My Life As A Chameleon is narrated by Lily - a mixed race girl growing up in Lagos, Nigeria and Manchester, England from the late 1970s through the 1980s. The novel starts when Lily is four and follows her over the next eleven years. Her mother is Irish, working as a secretary to the Irish Ambassador, and her father is a Nigerian doctor. She has three older siblings, a brother, Luke, and two sisters, Sophie and Maggie. Lily doesn't fit in with her siblings because of the large age differences between them and her. She has a difficult relationship with her father, and she clings to her mother who is always busy working or worrying. Lily begins to sense there is something going wrong with her family, but she doesn't understand what it is. The problem becomes evident when she is seven and witnesses her father physically attacking her mother, a memory she will never forget. This is when Lily learns that her father suffers from schizophrenia.

Lily is initially relieved when her mother decides to send her to live in Manchester, England with her older brother, Luke, and his girlfriend's family. Lily now finds herself in a completely different setting: Moss Side, a poor area of the city. She is bullied in her new school and also in her new home and family. The culture is completely different. She witnesses racism and violence and experiences poverty for the first time.

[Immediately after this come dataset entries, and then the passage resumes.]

-- pv_equiv track=rewrite | github.com/NeoZorK/neozork-hld-prediction | interactive/security/compliance_monitor.py | _calculate_violation_severity
-- ===== SOURCE A (Python) =====
-- from typing import Dict, Any, Optional, List, Tuple
--
-- def _calculate_violation_severity(violations: List[Dict[str, Any]]) -> str:
--     """Calculate overall violation severity."""
--     if not violations:
--         return "none"
--
--     severities = [v.get("violation_details", {}).get("severity", "low") for v in violations]
--
--     if "critical" in severities:
--         return "critical"
--     elif "high" in severities:
--         return "high"
--     elif "medium" in severities:
--         return "medium"
--     else:
--         return "low"
-- ===== SOURCE B (Python) =====
-- def _calculate_violation_severity(violations):
--     """Calculate overall violation severity (single pass, running max rank)."""
--     if not violations:
--         return "none"
--     priority = {"critical": 3, "high": 2, "medium": 1}
--     best = 0
--     for v in violations:
--         sev = v.get("violation_details", {}).get("severity", "low")
--         best = max(best, priority.get(sev, 0))
--     return {3: "critical", 2: "high", 1: "medium"}.get(best, "low")
-- ===== Notes on version B (the rewrite author's own statement) =====
-- stated objective: alternative
-- what changed: Replaces the intermediate severities list plus up-to-three membership scans with a single pass keeping a running maximum priority rank, translated back to a string at the end.
import Mathlib
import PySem

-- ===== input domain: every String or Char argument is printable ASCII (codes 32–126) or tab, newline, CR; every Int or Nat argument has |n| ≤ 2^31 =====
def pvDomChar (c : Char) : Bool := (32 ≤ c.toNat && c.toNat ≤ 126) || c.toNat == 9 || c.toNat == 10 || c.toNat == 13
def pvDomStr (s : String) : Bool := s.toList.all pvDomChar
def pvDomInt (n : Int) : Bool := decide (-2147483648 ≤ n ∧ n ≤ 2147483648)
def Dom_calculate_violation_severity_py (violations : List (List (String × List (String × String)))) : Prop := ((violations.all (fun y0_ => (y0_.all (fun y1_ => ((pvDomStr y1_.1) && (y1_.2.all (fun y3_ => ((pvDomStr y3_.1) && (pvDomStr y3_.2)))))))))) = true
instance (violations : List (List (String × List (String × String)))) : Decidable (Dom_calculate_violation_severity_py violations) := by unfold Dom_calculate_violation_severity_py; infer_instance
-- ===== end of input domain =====

-- B replaces the intermediate severities list and its membership scans with one pass
-- tracking a running maximum priority rank (objective: alternative decomposition).

-- ===== PORT A =====
-- v.get("violation_details", {}).get("severity", "low") : first-match assoc lookup with default
def sevOfA (v : List (String × List (String × String))) : String :=
  (((v.lookup "violation_details").getD []).lookup "severity").getD "low"

def calculate_violation_severity_py (violations : List (List (String × List (String × String)))) : String :=
  if violations = [] then "none"
  else
    let severities := violations.map sevOfA
    if "critical" ∈ severities then "critical"
    else if "high" ∈ severities then "high"
    else if "medium" ∈ severities then "medium"
    else "low"

-- ===== PORT B =====
def sevOfB (v : List (String × List (String × String))) : String :=
  (((v.lookup "violation_details").getD []).lookup "severity").getD "low"

-- priority_map.get(sev, 0)
def rankB (s : String) : Nat :=
  if s = "critical" then 3 else if s = "high" then 2 else if s = "medium" then 1 else 0

-- {3:'critical',2:'high',1:'medium'}.get(best, 'low')
def backB (n : Nat) : String :=
  if n = 3 then "critical" else if n = 2 then "high" else if n = 1 then "medium" else "low"

def calculate_violation_severity_py_alt (violations : List (List (String × List (String × String)))) : String :=
  if violations = [] then "none"
  else backB (violations.foldl (fun best v => max best (rankB (sevOfB v))) 0)

-- ===== PRECONDITION & SPEC =====
def Spec_calculate_violation_severity_py (violations : List (List (String × List (String × String)))) (out : String) : Prop := out = calculate_violation_severity_py_alt violations
instance (violations : List (List (String × List (String × String)))) (out : String) : Decidable (Spec_calculate_violation_severity_py violations out) := by unfold Spec_calculate_violation_severity_py; infer_instance

-- ===== CLAIM (what is proved, stated in full; the proofs are below) =====
def Claim_equal_calculate_violation_severity_py : Prop := ∀ (violations : List (List (String × List (String × String)))), Dom_calculate_violation_severity_py violations → Spec_calculate_violation_severity_py violations (calculate_violation_severity_py violations)

-- ===== LEMMAS AND PROOFS =====

-- maximum rank over a list of severity strings
def mr (l : List String) : Nat := l.foldl (fun m s => max m (rankB s)) 0

theorem mr_foldl (l : List String) : ∀ a : Nat,
    l.foldl (fun m s => max m (rankB s)) a = max a (mr l) := by
  induction l with
  | nil => intro a; simp [mr]
  | cons y ys ih =>
    intro a
    have hy : mr (y :: ys) = max (rankB y) (mr ys) := by
      show ys.foldl _ (max 0 (rankB y)) = _
      rw [ih]; omega
    show ys.foldl _ (max a (rankB y)) = max a (mr (y :: ys))
    rw [ih, hy]; omega

theorem mr_cons (x : String) (l : List String) : mr (x :: l) = max (rankB x) (mr l) := by
  show l.foldl _ (max 0 (rankB x)) = _
  rw [mr_foldl]; omega

theorem mr_le_three (l : List String) : mr l ≤ 3 := by
  induction l with
  | nil => simp [mr]
  | cons x xs ih =>
    rw [mr_cons]
    have : rankB x ≤ 3 := by unfold rankB; split_ifs <;> omega
    omega

theorem mr_eq_three_iff (l : List String) : mr l = 3 ↔ "critical" ∈ l := by
  induction l with
  | nil => simp [mr]
  | cons x xs ih =>
    have hle := mr_le_three xs
    rw [mr_cons, List.mem_cons]
    by_cases hx : x = "critical"
    · subst hx
      have h3 : rankB "critical" = 3 := by decide
      rw [h3]
      constructor
      · intro _; exact Or.inl rfl
      · intro _; omega
    · have hr : rankB x ≤ 2 := by unfold rankB; split_ifs <;> simp_all
      constructor
      · intro h
        exact Or.inr (ih.mp (by omega))
      · rintro (h | h)
        · exact absurd h.symm hx
        · have := ih.mpr h; omega

theorem mr_ge_two_iff (l : List String) : 2 ≤ mr l ↔ "critical" ∈ l ∨ "high" ∈ l := by
  induction l with
  | nil => simp [mr]
  | cons x xs ih =>
    have hle := mr_le_three xs
    rw [mr_cons, List.mem_cons, List.mem_cons]
    by_cases h1 : x = "critical"
    · subst h1
      have h3 : rankB "critical" = 3 := by decide
      rw [h3]
      constructor
      · intro _; exact Or.inl (Or.inl rfl)
      · intro _; omega
    by_cases h2 : x = "high"
    · subst h2
      have h3 : rankB "high" = 2 := by decide
      rw [h3]
      constructor
      · intro _; exact Or.inr (Or.inl rfl)
      · intro _; omega
    · have hr : rankB x ≤ 1 := by unfold rankB; split_ifs <;> simp_all
      constructor
      · intro h
        rcases ih.mp (by omega) with h' | h'
        · exact Or.inl (Or.inr h')
        · exact Or.inr (Or.inr h')
      · rintro ((h | h) | (h | h))
        · exact absurd h.symm h1
        · have := ih.mpr (Or.inl h); omega
        · exact absurd h.symm h2
        · have := ih.mpr (Or.inr h); omega

theorem mr_ge_one_iff (l : List String) :
    1 ≤ mr l ↔ "critical" ∈ l ∨ "high" ∈ l ∨ "medium" ∈ l := by
  induction l with
  | nil => simp [mr]
  | cons x xs ih =>
    have hle := mr_le_three xs
    rw [mr_cons, List.mem_cons, List.mem_cons, List.mem_cons]
    by_cases h1 : x = "critical"
    · subst h1
      have h3 : rankB "critical" = 3 := by decide
      rw [h3]
      constructor
      · intro _; exact Or.inl (Or.inl rfl)
      · intro _; omega
    by_cases h2 : x = "high"
    · subst h2
      have h3 : rankB "high" = 2 := by decide
      rw [h3]
      constructor
      · intro _; exact Or.inr (Or.inl (Or.inl rfl))
      · intro _; omega
    by_cases h3 : x = "medium"
    · subst h3
      have h3 : rankB "medium" = 1 := by decide
      rw [h3]
      constructor
      · intro _; exact Or.inr (Or.inr (Or.inl rfl))
      · intro _; omega
    · have hr : rankB x = 0 := by unfold rankB; split_ifs <;> simp_all
      rw [hr]
      constructor
      · intro h
        rcases ih.mp (by omega) with h' | h' | h'
        · exact Or.inl (Or.inr h')
        · exact Or.inr (Or.inl (Or.inr h'))
        · exact Or.inr (Or.inr (Or.inr h'))
      · rintro ((h | h) | (h | h) | (h | h))
        · exact absurd h.symm h1
        · have := ih.mpr (Or.inl h); omega
        · exact absurd h.symm h2
        · have := ih.mpr (Or.inr (Or.inl h)); omega
        · exact absurd h.symm h3
        · have := ih.mpr (Or.inr (Or.inr h)); omega

theorem chain_eq_back (l : List String) :
    (if "critical" ∈ l then "critical"
     else if "high" ∈ l then "high"
     else if "medium" ∈ l then "medium" else "low") = backB (mr l) := by
  have hle := mr_le_three l
  by_cases hc : "critical" ∈ l
  · have h3 : mr l = 3 := (mr_eq_three_iff l).mpr hc
    simp [hc, h3, backB]
  by_cases hh : "high" ∈ l
  · have h2 : 2 ≤ mr l := (mr_ge_two_iff l).mpr (Or.inr hh)
    have h3 : mr l ≠ 3 := fun h => hc ((mr_eq_three_iff l).mp h)
    have he : mr l = 2 := by omega
    simp [hc, hh, he, backB]
  by_cases hm : "medium" ∈ l
  · have h1 : 1 ≤ mr l := (mr_ge_one_iff l).mpr (Or.inr (Or.inr hm))
    have h2 : ¬ 2 ≤ mr l := fun h => by
      rcases (mr_ge_two_iff l).mp h with h | h
      · exact hc h
      · exact hh h
    have he : mr l = 1 := by omega
    simp [hc, hh, hm, he, backB]
  · have h1 : ¬ 1 ≤ mr l := fun h => by
      rcases (mr_ge_one_iff l).mp h with h | h | h
      · exact hc h
      · exact hh h
      · exact hm h
    have he : mr l = 0 := by omega
    simp [hc, hh, hm, he, backB]

-- ===== VERDICT (by name: the statement is the Claim_ definition above) =====
theorem calculate_violation_severity_py_spec : Claim_equal_calculate_violation_severity_py := by
  intro violations _
  unfold Spec_calculate_violation_severity_py
  unfold calculate_violation_severity_py calculate_violation_severity_py_alt
  by_cases h : violations = []
  · simp [h]
  · simp only [h, if_false]
    have hfold : violations.foldl (fun best v => max best (rankB (sevOfB v))) 0
        = mr (violations.map sevOfA) := by
      simp [mr, List.foldl_map, sevOfA, sevOfB]
    rw [hfold]
    exact chain_eq_back (violations.map sevOfA)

She struggles to fit in. Despite her suffering, when her parents come to visit, she refuses to go home. She is still afraid of her father and still doesn't understand his illness.

When her father's physical health starts declining Lily's mother sends for her. Lily is ten years old when she returns to Lagos. She helps her mother care for her dying father, and she realizes she is no longer scared of him and finds a connection to him in his last months. After he dies Lily starts at a new school, an American school in Lagos. She grows into an anxious teen while life in Nigeria becomes dangerous with armed robberies and military coups. Lily's mother suffers from depression. Lily navigates adolescence and all the challenges that come with it with her characteristic sensitivity, always feeling either invisible or too visible.

Diana says: I'm sharing this story because I believe we can all relate to the intensity of our feelings as we are moving from childhood through our teenage years to being an adult and I want young people to feel that whatever they are going through, they are not alone.